David certainly is experienced! As he puts it:

David: “BankAbility is my fifth venture – I've been a founder for over 30 years now across a number of different businesses. Of the other four, two were my own ventures – the other two, I was put in there to run them for other investors. 

I’ve certainly learnt a lot over the years, but every day is still a learning experience.”

2. Have an effective team structure

A business needs more than just its founder – it needs a well-rounded group of people who can patch up gaps in ability, expertise, and experience. 

This is one of the points about BankAbility which impressed Elliot – David demonstrated that he had been identifying and covering gaps in his management team from the very beginning.

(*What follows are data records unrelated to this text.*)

-- pv_equiv track=rewrite | github.com/zychen423/UHop | src/baseline_data_utility.py | _numericalize_str
-- ===== SOURCE A (Python) =====
-- def _numericalize_str(string, map2id, dilemeter):
--     strings = string.split('.')
--     string = ''
--     for i, s in enumerate(strings):
--         if i%3 == 0 and i > 0:
--             string += '..'
--         string += s
--     if len(dilemeter) == 2:
--         string = string.replace(dilemeter[1], dilemeter[0])
--     dilemeter = dilemeter[0]
--     tokens = string.strip().split(dilemeter)
--     tokens = [map2id[x] if x in map2id else map2id['<unk>'] for x in tokens]
--     return tokens
-- ===== SOURCE B (Python) =====
-- def _numericalize_str(string, map2id, dilemeter):
--     parts = string.split('.')
--     chunks = [''.join(parts[i:i+3]) for i in range(0, len(parts), 3)]
--     s = '..'.join(chunks)
--     if len(dilemeter) == 2:
--         s = s.replace(dilemeter[1], dilemeter[0])
--     unk = map2id['<unk>']
--     return [map2id.get(t, unk) for t in s.strip().split(dilemeter[0])]
-- ===== Notes on version B (the rewrite author's own statement) =====
-- stated objective: alternative
-- what changed: B rebuilds the dot-joined string by slicing the split pieces into chunks of three and joining them ('..'.join of ''.join slices) instead of A's enumerate loop with an i%3 test and string accumulation, and maps tokens with dict.get and a precomputed '<unk>' id instead of A's per-token membership-test comprehension.
-- outside the precondition, e.g. on _numericalize_str('a', {'a': 1}, ' '): A returns [1], B raises KeyError
import Mathlib
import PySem

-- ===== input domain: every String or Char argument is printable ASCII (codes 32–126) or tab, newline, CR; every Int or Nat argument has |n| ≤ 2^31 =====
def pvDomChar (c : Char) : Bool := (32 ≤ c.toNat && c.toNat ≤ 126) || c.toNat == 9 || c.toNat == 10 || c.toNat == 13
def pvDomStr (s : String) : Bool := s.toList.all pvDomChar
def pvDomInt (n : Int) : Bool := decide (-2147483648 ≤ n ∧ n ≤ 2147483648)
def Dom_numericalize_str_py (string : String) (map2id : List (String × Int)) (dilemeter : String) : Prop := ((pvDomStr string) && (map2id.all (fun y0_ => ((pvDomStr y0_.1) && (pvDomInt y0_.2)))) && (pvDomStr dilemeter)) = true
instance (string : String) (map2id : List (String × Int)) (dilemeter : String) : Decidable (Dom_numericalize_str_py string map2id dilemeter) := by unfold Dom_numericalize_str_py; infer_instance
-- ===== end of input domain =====

-- B rebuilds the '..'-joined string from 3-chunks of the split (slice-and-join) instead of A's
-- index-modulo accumulation loop, and uses a dict lookup with a precomputed '<unk>' default
-- instead of a membership-test comprehension (objective: alternative decomposition, same cost).


-- ===== PORT A =====
-- Python 'a + b' on strings (exact: concatenation of the code-point lists)
def pvStrCat (a b : String) : String := String.ofList (a.toList ++ b.toList)

def numericalize_str_py (string : String) (map2id : List (String × Int)) (dilemeter : String) : List Int :=
  let strings := (PySem.Str.split? string ".").getD []   -- sep "." is nonempty, so split? is always `some` (exact)
  let s1 := (PySem.List.enumerate strings).foldl
    (fun acc p => pvStrCat (if PySem.Int.mod p.1 3 = 0 ∧ 0 < p.1 then pvStrCat acc ".." else acc) p.2) ""
  match PySem.Str.pyGet? dilemeter 0 with
  | none => []        -- dilemeter[0]: IndexError on dilemeter = '' (excluded by Pre_)
  | some c0 =>
    let s2 := if PySem.Str.len dilemeter = 2 then
        match PySem.Str.pyGet? dilemeter 1 with
        | some c1 => PySem.Str.replace s1 (String.ofList [c1]) (String.ofList [c0])
        | none => s1   -- unreachable: len dilemeter = 2 makes index 1 valid
      else s1
    let d := PySem.Dict.mk map2id
    let tokens := (PySem.Str.split? (PySem.Str.strip s2) (String.ofList [c0])).getD []  -- one-char sep ≠ "": always `some`
    tokens.map (fun x => if d.contains x then (d.get? x).getD 0 else (d.get? "<unk>").getD 0)
      -- map2id['<unk>'] raises KeyError when absent; Pre_ requires the key, so `.getD 0` is never read

-- ===== PORT B =====
def numericalize_str_py_alt (string : String) (map2id : List (String × Int)) (dilemeter : String) : List Int :=
  let parts := (PySem.Str.split? string ".").getD []     -- sep "." is nonempty, so split? is always `some` (exact)
  let chunks := (PySem.List.pyRange 0 (parts.length : Int) 3).map
      (fun i => PySem.Str.join "" (PySem.List.slice parts (some i) (some (i + 3))))
  let s0 := PySem.Str.join ".." chunks
  match PySem.Str.pyGet? dilemeter 0 with
  | none => []        -- dilemeter[0]: IndexError on dilemeter = '' (excluded by Pre_)
  | some c0 =>
    let s1 := if PySem.Str.len dilemeter = 2 then
        match PySem.Str.pyGet? dilemeter 1 with
        | some c1 => PySem.Str.replace s0 (String.ofList [c1]) (String.ofList [c0])
        | none => s0   -- unreachable: len dilemeter = 2 makes index 1 valid
      else s0
    let d := PySem.Dict.mk map2id
    match d.get? "<unk>" with
    | none => []      -- map2id['<unk>']: KeyError when absent (excluded by Pre_)
    | some unk =>
      ((PySem.Str.split? (PySem.Str.strip s1) (String.ofList [c0])).getD []).map
        (fun t => (d.get? t).getD unk)

-- ===== PRECONDITION & SPEC =====
-- Pre_ excludes dilemeter = '' (A raises IndexError) and maps without an '<unk>' key: there A
-- raises KeyError as soon as one token is unknown, and B's eager `unk = map2id['<unk>']` raises
-- even when every token is known (the one corner where A still returns, cited in the claim).
def Pre_numericalize_str_py (string : String) (map2id : List (String × Int)) (dilemeter : String) : Prop :=
  dilemeter ≠ "" ∧ (PySem.Dict.mk map2id).contains "<unk>" = true
instance (string : String) (map2id : List (String × Int)) (dilemeter : String) : Decidable (Pre_numericalize_str_py string map2id dilemeter) := by unfold Pre_numericalize_str_py; infer_instance

def pvWitness_numericalize_str_py : String × (List (String × Int)) × String :=
  ("ab.c d", [("ab", 1), ("<unk>", 0)], " ")

def Spec_numericalize_str_py (string : String) (map2id : List (String × Int)) (dilemeter : String) (out : List Int) : Prop := out = numericalize_str_py_alt string map2id dilemeter
instance (string : String) (map2id : List (String × Int)) (dilemeter : String) (out : List Int) : Decidable (Spec_numericalize_str_py string map2id dilemeter out) := by unfold Spec_numericalize_str_py; infer_instance

-- ===== CLAIM (what is proved, stated in full; the proofs are below) =====
def Claim_equal_numericalize_str_py : Prop := ∀ (string : String) (map2id : List (String × Int)) (dilemeter : String), Dom_numericalize_str_py string map2id dilemeter → Pre_numericalize_str_py string map2id dilemeter → Spec_numericalize_str_py string map2id dilemeter (numericalize_str_py string map2id dilemeter)

-- ===== LEMMAS AND PROOFS =====

-- the character stream A's accumulation loop appends for the suffix `l` starting at index `i`
def pvCharsOf : List String → Int → List Char
  | [], _ => []
  | x :: xs, i => (if PySem.Int.mod i 3 = 0 ∧ 0 < i then ['.', '.'] else []) ++ x.toList ++ pvCharsOf xs (i + 1)

-- the split pieces grouped in threes (the chunking B performs with slices)
def pvChunks3 : List String → List (List String)
  | [] => []
  | [a] => [[a]]
  | [a, b] => [[a, b]]
  | a :: b :: c :: r => [a, b, c] :: pvChunks3 r

theorem pvA_loop (l : List String) (i : Int) (acc : String) :
    ((PySem.List.enumerate l i).foldl
      (fun acc p => pvStrCat (if PySem.Int.mod p.1 3 = 0 ∧ 0 < p.1 then pvStrCat acc ".." else acc) p.2) acc).toList
    = acc.toList ++ pvCharsOf l i := by
  induction l generalizing i acc with
  | nil => simp [pysem, pvCharsOf]
  | cons x xs ih =>
    rw [PySem.List.enumerate_cons, List.foldl_cons, ih]
    by_cases h : PySem.Int.mod i 3 = 0 ∧ 0 < i
    · obtain ⟨h1, h2⟩ := h
      rw [PySem.Int.mod_eq_emod_of_pos (by norm_num)] at h1
      have hd : 3 ∣ i := by omega
      simp [pvCharsOf, pvStrCat, hd, h2]
    · have hn : ¬ (3 ∣ i ∧ 0 < i) := by
        rw [PySem.Int.mod_eq_emod_of_pos (by norm_num)] at h
        intro hc
        exact h ⟨by omega, hc.2⟩
      simp [pvCharsOf, pvStrCat, hn]

theorem pvCharsOf_shift (l : List String) (i j : Int) (hi : 0 < i) (hj : 0 < j)
    (h : PySem.Int.mod i 3 = PySem.Int.mod j 3) : pvCharsOf l i = pvCharsOf l j := by
  induction l generalizing i j with
  | nil => rfl
  | cons x xs ih =>
    simp only [pvCharsOf]
    rw [PySem.Int.mod_eq_emod_of_pos (by norm_num), PySem.Int.mod_eq_emod_of_pos (by norm_num)] at h
    have hcond : (PySem.Int.mod i 3 = 0 ∧ 0 < i) ↔ (PySem.Int.mod j 3 = 0 ∧ 0 < j) := by
      rw [PySem.Int.mod_eq_emod_of_pos (by norm_num), PySem.Int.mod_eq_emod_of_pos (by norm_num)]
      omega
    have hrec : pvCharsOf xs (i + 1) = pvCharsOf xs (j + 1) := by
      apply ih _ _ (by omega) (by omega)
      rw [PySem.Int.mod_eq_emod_of_pos (by norm_num), PySem.Int.mod_eq_emod_of_pos (by norm_num)]
      omega
    rw [hrec, if_congr hcond rfl rfl]

theorem pvCharsOf_three (l : List String) :
    pvCharsOf l 3 = (if l = [] then [] else ['.', '.']) ++ pvCharsOf l 0 := by
  cases l with
  | nil => rfl
  | cons x xs =>
    simp only [pvCharsOf]
    rw [if_pos (⟨by decide, by decide⟩ : PySem.Int.mod 3 3 = 0 ∧ (0:Int) < 3),
        if_neg (by decide : ¬ (PySem.Int.mod 0 3 = 0 ∧ (0:Int) < 0)),
        if_neg (by simp : ¬ (x :: xs = [])),
        pvCharsOf_shift xs (3 + 1) (0 + 1) (by norm_num) (by norm_num) (by decide)]
    simp

theorem pvChunks3_cons (x : String) (xs : List String) : ∃ q qs, pvChunks3 (x :: xs) = q :: qs := by
  match xs with
  | [] => exact ⟨_, _, rfl⟩
  | [b] => exact ⟨_, _, rfl⟩
  | b :: c :: r => exact ⟨_, _, rfl⟩

theorem pvChunks3_join (l : List String) :
    PySem.Chars.join ['.', '.'] ((pvChunks3 l).map (fun g => PySem.Chars.join [] (g.map String.toList)))
    = pvCharsOf l 0 := by
  induction l using pvChunks3.induct with
  | case1 =>
    simp [pvChunks3, pvCharsOf, PySem.Chars.join_nil]
  | case2 a =>
    simp [pvChunks3, pvCharsOf, PySem.Chars.join_singleton]
  | case3 a b =>
    simp [pvChunks3, pvCharsOf, PySem.Chars.join_singleton, PySem.Chars.join_cons_cons]
  | case4 a b c r ih =>
    have hrhs : pvCharsOf (a :: b :: c :: r) 0
        = a.toList ++ b.toList ++ c.toList ++ pvCharsOf r 3 := by
      simp only [pvCharsOf]
      rw [if_neg (by decide : ¬ (PySem.Int.mod 0 3 = 0 ∧ (0:Int) < 0)),
          if_neg (by decide : ¬ (PySem.Int.mod (0+1) 3 = 0 ∧ (0:Int) < 0+1)),
          if_neg (by decide : ¬ (PySem.Int.mod (0+1+1) 3 = 0 ∧ (0:Int) < 0+1+1)),
          show (0:Int)+1+1+1 = 3 from by norm_num]
      simp
    rw [hrhs, pvCharsOf_three r]
    cases r with
    | nil =>
      simp [pvChunks3, PySem.Chars.join_singleton, PySem.Chars.join_cons_cons, pvCharsOf]
    | cons y ys =>
      obtain ⟨q, qs, hq⟩ := pvChunks3_cons y ys
      simp only [pvChunks3, List.map_cons]
      rw [hq] at ih ⊢
      simp only [List.map_cons] at ih ⊢
      rw [PySem.Chars.join_cons_cons]
      rw [ih]
      simp [PySem.Chars.join_cons_cons, PySem.Chars.join_singleton]

theorem pvRangeChunks (l : List String) :
    (List.range ((l.length + 2) / 3)).map (fun k => (l.drop (3 * k)).take 3) = pvChunks3 l := by
  induction l using pvChunks3.induct with
  | case1 => rfl
  | case2 a =>
    simp [List.range_one, pvChunks3]
  | case3 a b =>
    simp [List.range_one, pvChunks3]
  | case4 a b c r ih =>
    have hlen : ((a :: b :: c :: r).length + 2) / 3 = (r.length + 2) / 3 + 1 := by
      simp only [List.length_cons]; omega
    rw [hlen, List.range_succ_eq_map, List.map_cons, List.map_map]
    have htail : (List.range ((r.length + 2) / 3)).map
          ((fun k => ((a :: b :: c :: r).drop (3 * k)).take 3) ∘ Nat.succ)
        = (List.range ((r.length + 2) / 3)).map (fun k => (r.drop (3 * k)).take 3) := by
      apply List.map_congr_left
      intro k _
      simp only [Function.comp]
      have h3 : 3 * (k + 1) = (3 * k) + 1 + 1 + 1 := by ring
      simp [Nat.succ_eq_add_one, h3, List.drop_succ_cons]
    rw [htail, ih]
    simp [pvChunks3]

theorem pvChunks_slice (l : List String) :
    (PySem.List.pyRange 0 (l.length : Int) 3).map (fun i => PySem.List.slice l (some i) (some (i + 3)))
    = pvChunks3 l := by
  rw [PySem.List.pyRange_of_pos 0 (l.length : Int) (by norm_num)]
  have hm : (if (0:Int) < (l.length : Int) then (((l.length : Int) - 0 + 3 - 1) / 3).toNat else 0)
      = (l.length + 2) / 3 := by
    split_ifs with h
    · omega
    · omega
  rw [hm, List.map_map]
  rw [show ((fun i => PySem.List.slice l (some i) (some (i + 3))) ∘ fun k : Nat => (0 : Int) + 3 * ↑k)
        = fun k : Nat => (l.drop (3 * k)).take 3 from ?_, pvRangeChunks]
  funext k
  simp only [Function.comp]
  have h2 : (0 + 3 * (k:Int) + 3) = ((3 * k : Nat) : Int) + ((3:Nat) : Int) := by push_cast; ring
  have h1 : (0 + 3 * (k:Int)) = ((3 * k : Nat) : Int) := by push_cast; ring
  rw [h2, h1, PySem.List.slice_natCast_add]

theorem pvMid_eq (l : List String) :
    (PySem.List.enumerate l).foldl
      (fun acc p => pvStrCat (if PySem.Int.mod p.1 3 = 0 ∧ 0 < p.1 then pvStrCat acc ".." else acc) p.2) ""
    = PySem.Str.join ".." ((PySem.List.pyRange 0 (l.length : Int) 3).map
        (fun i => PySem.Str.join "" (PySem.List.slice l (some i) (some (i + 3))))) := by
  apply String.toList_inj.mp
  rw [pvA_loop l 0 ""]
  rw [PySem.Str.toList_join, List.map_map]
  have hmap : (String.toList ∘ fun i => PySem.Str.join "" (PySem.List.slice l (some i) (some (i + 3))))
      = (fun g : List String => PySem.Chars.join [] (g.map String.toList)) ∘
        (fun i => PySem.List.slice l (some i) (some (i + 3))) := by
    funext i
    simp [PySem.Str.toList_join]
  rw [hmap, ← List.map_map, pvChunks_slice,
      show ("..".toList : List Char) = ['.', '.'] from by decide, pvChunks3_join]
  simp

theorem pvToken_eq (d : PySem.Dict String Int) (unk : Int) (x : String) :
    (if d.contains x then (d.get? x).getD 0 else unk) = (d.get? x).getD unk := by
  by_cases hc : d.contains x = true
  · have hs : (d.get? x).isSome := by rw [← PySem.Dict.contains_eq_isSome_get?]; exact hc
    obtain ⟨v, hv⟩ := Option.isSome_iff_exists.mp hs
    simp [hc, hv]
  · have hn : d.get? x = none := by
      rw [PySem.Dict.contains_eq_isSome_get?] at hc
      exact Option.not_isSome_iff_eq_none.mp hc
    simp [hc, hn]

-- ===== VERDICT (by name: the statement is the Claim_ definition above) =====
theorem numericalize_str_py_spec : Claim_equal_numericalize_str_py := by
  intro string map2id dilemeter _hdom hpre
  obtain ⟨hd, hunkc⟩ := hpre
  unfold Spec_numericalize_str_py numericalize_str_py numericalize_str_py_alt
  simp only []
  rw [pvMid_eq]
  obtain ⟨c0, hc0⟩ : ∃ c, PySem.Str.pyGet? dilemeter 0 = some c := by
    have hne : dilemeter.toList ≠ [] := by
      intro hh; apply hd; exact String.toList_inj.mp (by simp [hh])
    cases hl : dilemeter.toList with
    | nil => exact absurd hl hne
    | cons c cs =>
      refine ⟨c, ?_⟩
      rw [show (0:Int) = ((0:Nat):Int) from rfl, PySem.Str.pyGet?_natCast, hl]
      rfl
  rw [hc0]
  obtain ⟨unk, hunk⟩ : ∃ u, (PySem.Dict.mk map2id).get? "<unk>" = some u := by
    rw [PySem.Dict.contains_eq_isSome_get?] at hunkc
    exact Option.isSome_iff_exists.mp hunkc
  simp only [hunk, Option.getD_some]
  exact List.map_congr_left (fun x _ => pvToken_eq _ unk x)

David: “I've got a closely-knit senior leadership team of myself and three others. We’ve all got a good rapport and we understand each other. I have worked with each of them before, sometimes in multiple businesses. Most importantly, I know how committed they are to making this a success and getting it across the line.

In addition to that, I've managed to build a really interesting board of advisers over the last two years. These advisers come from many sectors and disciplines – from compliance and regulatory, through to finance, ESG and marketing. Their help and wise counsel has been really, really helpful to us. 

Finally, we're just starting to build a disability steering committee, which will help to guide us and provide us with some strategic direction in terms of where our development should go.”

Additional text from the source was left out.